Марк-Июний подавил вздох.
-- О чем же ты вздыхаешь?
-- Ты не рассердишься на меня, дорогой учитель?
-- Говори, не стесняйся.
-- Вот, видишь ли. Если бы человеческое счастие заключалось единственно в том, чтобы пользоваться "плодами" вашей цивилизации, -- то я, разумеется, почитал бы себя счастливейшим из смертных. Но, кроме материальной пищи -- житейских удобств, кроме духовной пищи -- наук, живому человеку нужна и пища душевная -- самая жизнь, живые люди. А их-то я, можно сказать, до сих пор не видел.
-- А я, а Антонио мой, значит, по-твоему не люди?
-- Ты -- не столько человек, как столп науки; Антонио же -- раб, не человек. Нет, покажи мне настоящих людей...
-- Эх, молодость, молодость! Что тебе в других людях? Повторяю, тебе: не стоят они внимания...
-- Как не стоят? Они и родились-то, и выросли все в вашем идеальном, цивилизованном веке. Стало быть, по твоим же словам, все они довольны своей судьбой, все поголовно счастливы. Это должна быть такая Аркадия...
Скарамуцциа насупился и нетерпеливо перебил говорящего:
-- Да, Аркадия, нечего сказать! Все, как волки, рады сожрать друг друга.
-- За что? Почему?
-- Потому что современный человек -- самая ненасытная тварь. Чем более у него есть, тем более ему надо. Цивилизация его избаловала. Прибавь к этому человеческую дурь...
-- Дурь? Но теперь, я думал, все так умны...

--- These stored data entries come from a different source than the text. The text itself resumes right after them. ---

lemma p1_char {v d : Nat} (hd : 1 ≤ d) (hlo : 10^(d-1) ≤ v) (hhi : v < 10^d) :
    (is_invalid_p1 (PySem.Int.toStr (v:Int)) = true)
      ↔ (d % 2 = 0 ∧ v / 10^(d/2) = v % 10^(d/2)) := by
  have hlist := toStr_toList_pos hd hlo hhi
  have hlen : PySem.Str.len (PySem.Int.toStr (v:Int)) = (d:Int) := by
    rw [PySem.Str.len_eq, hlist, pvPad_length]  -- guess name Str.len_eq : Str.len s = s.toList.length?
  unfold is_invalid_p1
  rw [hlen]
  have h2 : PySem.Int.floordiv (d:Int) 2 = ((d/2 : Nat) : Int) := by
    exact_mod_cast PySem.Int.floordiv_natCast d 2
  rw [h2]
  have key : (PySem.Str.slice (PySem.Int.toStr (v:Int)) (some 0) (some ((d/2:Nat):Int))
        = PySem.Str.slice (PySem.Int.toStr (v:Int)) (some ((d/2:Nat):Int)) none)
      ↔ ((pvPad d v).take (d/2) = (pvPad d v).drop (d/2)) := by
    rw [str_eq_iff_toList]
    simp only [PySem.Str.toList_slice, PySem.Chars.slice_eq_listSlice, hlist]
    rw [PySem.List.slice_zero_start, PySem.List.slice_to_natCast, PySem.List.slice_from_natCast]
  have hite : ∀ (c : Prop) [Decidable c], ((if c then true else false) = true ↔ c) := by
    intro c hc; split_ifs with h <;> simp [h]
  rw [hite, key]
  by_cases hpar : d % 2 = 0
  · have he : d = d/2 + d/2 := by omega
    set e := d/2 with hee
    have hsplit : pvPad d v = pvPad e (v / 10^e) ++ pvPad e (v % 10^e) := by
      rw [he]; exact pvPad_split e e v
    have hdivlt : v / 10^e < 10^e := by
      rw [Nat.div_lt_iff_lt_mul (by positivity)]
      calc v < 10^d := hhi
        _ = 10^e * 10^e := by rw [← pow_add, ← he]
    have hmodlt : v % 10^e < 10^e := Nat.mod_lt _ (by positivity)
    rw [hsplit, List.take_left' (pvPad_length e _), List.drop_left' (pvPad_length e _)]
    constructor
    · intro h; exact ⟨hpar, pvPad_inj hdivlt hmodlt h⟩
    · rintro ⟨-, h⟩; rw [h]
  · simp only [hpar, false_and, iff_false]
    intro hcontra
    have := congrArg List.length hcontra
    simp [pvPad_length] at this
    omega

lemma exists_digits (v : Nat) (hv : 1 ≤ v) : ∃ d, 1 ≤ d ∧ 10^(d-1) ≤ v ∧ v < 10^d :=
  ⟨Nat.log 10 v + 1, by omega, by simpa using Nat.pow_log_le_self 10 (by omega),
    Nat.lt_pow_succ_log_self (by norm_num) v⟩

lemma pattern_cond {v d L : Nat} (hd : 1 ≤ d) (hlo : 10^(d-1) ≤ v) (hhi : v < 10^d)
    (hL1 : 1 ≤ L) (hL2 : L ≤ d/2) (hdvd : L ∣ d) :
    (String.ofList (PySem.List.pyRepeat
        (PySem.Str.slice (PySem.Int.toStr (v:Int)) none (some (L:Int))).toList
        (PySem.Int.floordiv (d:Int) (L:Int))) = PySem.Int.toStr (v:Int))
    ↔ v = (v / 10^(d-L)) * pvGeom (d/L) L := by
  have hlist := toStr_toList_pos hd hlo hhi
  have hfd : PySem.Int.floordiv (d:Int) (L:Int) = ((d/L : Nat) : Int) := by
    exact_mod_cast PySem.Int.floordiv_natCast d L
  have hpatL : (PySem.Str.slice (PySem.Int.toStr (v:Int)) none (some (L:Int))).toList
      = List.take L (pvPad d v) := by
    simp only [PySem.Str.toList_slice, PySem.Chars.slice_eq_listSlice, hlist]
    rw [PySem.List.slice_to_natCast]
  set p : Nat := v / 10^(d-L) with hp
  have hsplitd : d = L + (d - L) := by omega
  have htake : List.take L (pvPad d v) = pvPad L p := by
    conv_lhs => rw [hsplitd, pvPad_split]
    rw [List.take_left' (pvPad_length _ _)]
  have hplt : p < 10^L := by
    rw [hp, Nat.div_lt_iff_lt_mul (by positivity)]
    calc v < 10^d := hhi
      _ = 10^L * 10^(d-L) := by rw [← pow_add, ← hsplitd]
  have hkL : (d/L) * L = d := Nat.div_mul_cancel hdvd
  have hrepl : PySem.List.pyRepeat (pvPad L p) ((d/L : Nat) : Int)
      = pvPad d (p * pvGeom (d/L) L) := by
    show (List.replicate (((d/L : Nat):Int)).toNat (pvPad L p)).flatten = _
    rw [Int.toNat_natCast, flatten_replicate_pvPad _ hplt, hkL]
  rw [hfd, hpatL, htake, hrepl, str_eq_iff_toList, String.toList_ofList, hlist]
  constructor
  · intro h
    have hb : p * pvGeom (d/L) L < 10^d := by
      have h2 := pvGeom_mul_lt (p := p) (L := L) (d/L) hplt
      rwa [hkL] at h2
    exact (pvPad_inj hb hhi h).symm
  · intro h; rw [← h]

-- Да, уж можно сказать! Наука неуклонно идет вперед, а человечество ни с места: по-прежнему на одного умника 99 дурней.
-- Не слишком ли ты уже взыскателен, учитель? Ты меришь всех по своей мерке. Не всем же быть учеными, как ты! Как бы то ни было, еще раз прошу тебя: покажи мне их! Ты спрашивал меня: что со мною? здоров ли я? -- Да, я здоров, но задыхаюсь. Воздуху, воздуху дай мне! Пусти меня на волю!
"А что, в самом деле? -- сказал себе Скарамуцциа. -- Герметически закупорить его от людей я не могу, да и не смею. Баланцони прав! А что он столкнется с другими, -- не беда: чем скорее познает он пошлость людскую, тем скорее вернется к науке".
-- Изволь, друг мой, -- промолвил он вслух: -- с теории перейдем на практику: я буду твоим ментором и повезу тебя по разным фабрикам и заводам. Дело только за платьем. Я предложил бы тебе один из моих европейских костюмов; но ты, вероятно, не захочешь явиться всенародно таким "скоморохом"?
-- Ай, нет! избавь, пожалуйста.
-- Так потерпи, пока портной сошьет тебе тунику и тогу.
-- Не знаю, право, учитель, когда я рассчитаюсь с тобой: ты столько расходуешься на меня...
-- Рассчитываться нам нечего: ты самим собою уже оплачиваешь мне все мои невеликие издержки.
Марк-Июний крепко пожал руку щедрого хозяина. -- Нет, я не останусь у тебя в долгу.